Le fotografie di Ingar Krauss documentano l’arretramento del tempo di posa fino a un punto molto distante da noi. Fotografa dei sopravvissuti. Alla fatica, disumana del lavoro, del progresso, dell’abbandono di un luogo o di una condizione di precedente innocenza e felicità. La fatica, il peso di vivere e il disincanto. Forze traumatiche che scolpiscono dal dentro e dal fuori il soggetto, disumanizzando i corpi e lo spirito. Sopravvivono i lavoratori ad un’epoca che sembra dimenticarsi ancora una volta di loro, così come si dimenticano i drammi dei figli minori, le ferite di una fanciullezza disarmata. Così una grande verità si nasconde dietro il silenzio, dietro l’afasia e la malinconia, la morte della voce e dell’anima. Sopravvivono però gli sguardi. Nei corpi, nei gesti, sotto i vestiti e le uniformi. Sguardi che trafiggono e percuotono pur utilizzando armi silenziose e non violente. Esistono le pose, che parlano sottovoce ma con grazia o con vigore. Poesie e sguardi spiazzanti e spaesanti. Inaspettatamente qualcosa che sembra appartenere al passato sopraggiunge colpendoci dritti al cuore e ci risveglia dal torpore pur mantenendosi ad una certa insopprimibile distanza. In corpi modellati dal lavoro la posa sopravvive come un frammento classico tra le rovine. Adolescenti. Lavoratori. Bambine spaurite o dolcemente pietrificate. Di un’epoca che pensavamo lontana. Lavoratori come quelli fotografati cento anni fa. Pensavamo che non esistesse più questo mondo. Come se l’aura non sopravvivesse al moderno. Nè l’innocenza pulcherrima dell’infante. Krauss impone il silenzio dell’aura e dell’innocenza. Egli fotografa sempre l’aurea bellezza dell’uomo, una superiore dignità degli ultimi sopravvissuti alla perdita violenta della sacralità.

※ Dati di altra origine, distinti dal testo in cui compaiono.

-- pv_equiv track=rewrite | github.com/maxscherbakov/spbu-python-course | project/generators/rgba_generator.py | get_nth_rgba_vec
-- ===== SOURCE A (Python) =====
-- from typing import Generator
-- from itertools import product
--
-- def get_rgba_gen() -> Generator[tuple[int, int, int, int], None, None]:
--     """
--     A function that returns a generator of 4-dimensional rgba vectors.
--
--     Returns:
--         result (Generator[tuple[int, int, int, int], None, None]): generator of 4-dimensional rgba vectors.
--     """
--     return (
--         (r, g, b, a * 2)
--         for r, g, b in product(range(256), repeat=3)
--         for a in range(0, 50)
--     )
--
-- def get_nth_rgba_vec(n: int) -> tuple[int, int, int, int]:
--     """
--     A function that returns the nth element of a set of 4-dimensional rgba vectors.
--
--     Args:
--         n (int): the element number of the vector set.
--
--     Returns:
--         result (tuple[int, int, int, int]): the vector is at the nth position in the set.
--     """
--     if n < 0:
--         raise IndexError("`n` must be non-negative")
--
--     gen = get_rgba_gen()
--
--     for i, val in enumerate(gen):
--         if i == n:
--             return val
--
--     raise IndexError(f"Generator does not have {n} elements.")
-- ===== SOURCE B (Python) =====
-- def get_nth_rgba_vec(n: int) -> tuple[int, int, int, int]:
--     if n < 0:
--         raise IndexError("`n` must be non-negative")
--     if n >= 256 * 256 * 256 * 50:
--         raise IndexError(f"Generator does not have {n} elements.")
--     n, a = divmod(n, 50)
--     n, b = divmod(n, 256)
--     r, g = divmod(n, 256)
--     return (r, g, b, a * 2)
-- ===== Notes on version B (the rewrite author's own statement) =====
-- stated objective: faster
-- what changed: Replaces the O(n) scan through the itertools.product generator with an O(1) mixed-radix divmod decomposition of n over bases 50,256,256.
import Mathlib
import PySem

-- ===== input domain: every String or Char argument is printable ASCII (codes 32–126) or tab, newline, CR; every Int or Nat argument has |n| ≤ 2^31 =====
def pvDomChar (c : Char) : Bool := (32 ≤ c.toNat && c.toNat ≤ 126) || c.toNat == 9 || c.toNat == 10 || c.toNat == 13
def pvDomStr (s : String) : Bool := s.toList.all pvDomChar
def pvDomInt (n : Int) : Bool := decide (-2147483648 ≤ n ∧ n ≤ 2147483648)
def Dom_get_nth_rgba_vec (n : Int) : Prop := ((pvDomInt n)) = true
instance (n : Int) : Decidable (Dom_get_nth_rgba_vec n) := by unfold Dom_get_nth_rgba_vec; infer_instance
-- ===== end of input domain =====

-- B replaces A's O(n) scan through the generator by an O(1) divmod decomposition
-- of n over bases 50,256,256; equivalence proved on 0 ≤ n < 256^3*50 (elsewhere A raises).

-- ===== PORT A =====
-- A consumes the lazy generator element by element; the port models the generator's
-- cursor (r,g,b,a) and its 'next' advance, applied n times (tail-recursively).
def pvStepA (s : Int × Int × Int × Int) : Int × Int × Int × Int :=
  match s with
  | (r, g, b, a) =>
    if a + 1 < 50 then (r, g, b, a + 1)
    else if b + 1 < 256 then (r, g, b + 1, 0)
    else if g + 1 < 256 then (r, g + 1, 0, 0)
    else (r + 1, 0, 0, 0)

def pvLoopA : Nat → (Int × Int × Int × Int) → (Int × Int × Int × Int)
  | 0, s => s
  | k + 1, s => pvLoopA k (pvStepA s)

def get_nth_rgba_vec (n : Int) : List Int :=
  if n < 0 then []                      -- A raises IndexError here
  else if n < 838860800 then
    match pvLoopA n.toNat (0, 0, 0, 0) with
    | (r, g, b, a) => [r, g, b, a * 2]  -- the generator yields (r, g, b, a*2)
  else []                               -- generator exhausted: A raises IndexError

-- ===== PORT B =====
def get_nth_rgba_vec_alt (n : Int) : List Int :=
  if n < 0 then []                      -- B raises IndexError here
  else if 838860800 ≤ n then []         -- B raises IndexError here
  else
    let a := PySem.Int.mod n 50
    let n1 := PySem.Int.floordiv n 50
    let b := PySem.Int.mod n1 256
    let n2 := PySem.Int.floordiv n1 256
    let g := PySem.Int.mod n2 256
    let r := PySem.Int.floordiv n2 256
    [r, g, b, a * 2]

-- ===== PRECONDITION & SPEC =====
-- exactly the inputs on which the Python A returns (outside, A raises IndexError)
def Pre_get_nth_rgba_vec (n : Int) : Prop := 0 ≤ n ∧ n < 838860800
instance (n : Int) : Decidable (Pre_get_nth_rgba_vec n) := by unfold Pre_get_nth_rgba_vec; infer_instance
def pvWitness_get_nth_rgba_vec : Int := (3276801)

def Spec_get_nth_rgba_vec (n : Int) (out : List Int) : Prop := out = get_nth_rgba_vec_alt n
instance (n : Int) (out : List Int) : Decidable (Spec_get_nth_rgba_vec n out) := by unfold Spec_get_nth_rgba_vec; infer_instance

-- ===== CLAIM (what is proved, stated in full; the proofs are below) =====
def Claim_equal_get_nth_rgba_vec : Prop := ∀ (n : Int), Dom_get_nth_rgba_vec n → Pre_get_nth_rgba_vec n → Spec_get_nth_rgba_vec n (get_nth_rgba_vec n)

-- ===== LEMMAS AND PROOFS =====

theorem pvLoopA_succ (k : Nat) (s : Int × Int × Int × Int) :
    pvLoopA (k + 1) s = pvStepA (pvLoopA k s) := by
  induction k generalizing s with
  | zero => rfl
  | succ m ih => simp only [pvLoopA]; exact ih (pvStepA s)

-- the generator's cursor after k steps is the mixed-radix decomposition of k
theorem pvLoopA_eq (k : Nat) (hk : k < 838860800) :
    pvLoopA k (0, 0, 0, 0) =
      (((k / 3276800 : Nat) : Int), ((k / 12800 % 256 : Nat) : Int),
       ((k / 50 % 256 : Nat) : Int), ((k % 50 : Nat) : Int)) := by
  induction k with
  | zero => rfl
  | succ m ih =>
    rw [pvLoopA_succ, ih (by omega)]
    simp only [pvStepA]
    split_ifs with h1 h2 h3 <;>
      simp only [Prod.mk.injEq] <;>
      refine ⟨by omega, by omega, by omega, by omega⟩

-- ===== VERDICT (by name: the statement is the Claim_ definition above) =====
theorem get_nth_rgba_vec_spec : Claim_equal_get_nth_rgba_vec := by
  intro n _ hpre
  obtain ⟨h0, hlt⟩ := hpre
  unfold Spec_get_nth_rgba_vec get_nth_rgba_vec get_nth_rgba_vec_alt
  rw [if_neg (by omega), if_pos (by omega), if_neg (by omega), if_neg (by omega)]
  have hk : n.toNat < 838860800 := by omega
  rw [pvLoopA_eq n.toNat hk]
  have hn : (n.toNat : Int) = n := Int.toNat_of_nonneg h0
  have h50 : PySem.Int.mod n 50 = n % 50 := PySem.Int.mod_eq_emod_of_pos (by omega)
  have hd50 : PySem.Int.floordiv n 50 = n / 50 := PySem.Int.floordiv_eq_ediv_of_pos (by omega)
  have h256 : PySem.Int.mod (n / 50) 256 = n / 50 % 256 := by
    rw [hd50] at *; exact PySem.Int.mod_eq_emod_of_pos (by omega)
  have hd256 : PySem.Int.floordiv (n / 50) 256 = n / 50 / 256 := PySem.Int.floordiv_eq_ediv_of_pos (by omega)
  have h256' : PySem.Int.mod (n / 50 / 256) 256 = n / 50 / 256 % 256 := PySem.Int.mod_eq_emod_of_pos (by omega)
  have hd256' : PySem.Int.floordiv (n / 50 / 256) 256 = n / 50 / 256 / 256 := PySem.Int.floordiv_eq_ediv_of_pos (by omega)
  simp only [hd50, h50, hd256, h256, hd256', h256', List.cons.injEq, and_true]
  refine ⟨by omega, by omega, by omega, by omega⟩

E’ come se mi voltassi sempre indietro, ha scritto una volta Flavio Favelli. Racimolatore di cose passate, di resti, di scarti e frammenti, tanti pezzi di una memoria non solo personale. Ricostruisce non solo cose ma luoghi anacronistici, ancor più obsoleti di foto d’epoca perché hanno perduto la loro funzione oltre che la loro aura. E su questo doppio registro, funzione e aura, egli lavora, rimettendo a posto i pezzi e cercando di ricostruire una frase interrotta solo poco tempo fa. Quella frase che l’autore va cercando da sempre, non per far ripartire il flusso della coscienza e quello della scrittura (il corso del progresso, l’evoluzione dell’arte), quanto piuttosto per far spazio (raumen) alla sua fulminante capacità di ri-strutturare un pezzo di passato nel tempo perduto di oggi. E un tempo di ieri nello spazio di oggi (raumen). Tempo che si perde e si sottrae al soggetto post-moderno, in quanto questo soggetto vive come uno smemorato patendo gli effetti della globalizzazione. Il materialismo anacronistico di Favelli, efficiente nel restauro fino alla correttezza filologica, restituisce alle cose aura reinserendole non solo come immagini, mnemoniche, ma come strutture, funzionali, e anche viceversa. La funzione mnemonica e la memoria della funzione, ricomposte dagli scarti e dal pulsare dei flash-back, permettono all’opera (e al riguardante-fruitore) di riallestirsi nel mondo dell’arte e della vita come macchina del tempo. Tempo ritrovato, ma anche reinventato, che entra in gioco nel doppio universo della vita, (vita di relazione), e dell’arte, (environment di rammemorazione). Mantenendo una politica distanza dal feticismo e dal culto dell’archeologia. Mai Favelli pensa alla restituzione della memoria come riesumazione, quanto semmai come remi-niscenza dialettica. Proponendo al soggetto un luogo in cui ricostruire un suo rapporto con l’arte e la vita attraverso il gioco di relazioni e rammemorazioni.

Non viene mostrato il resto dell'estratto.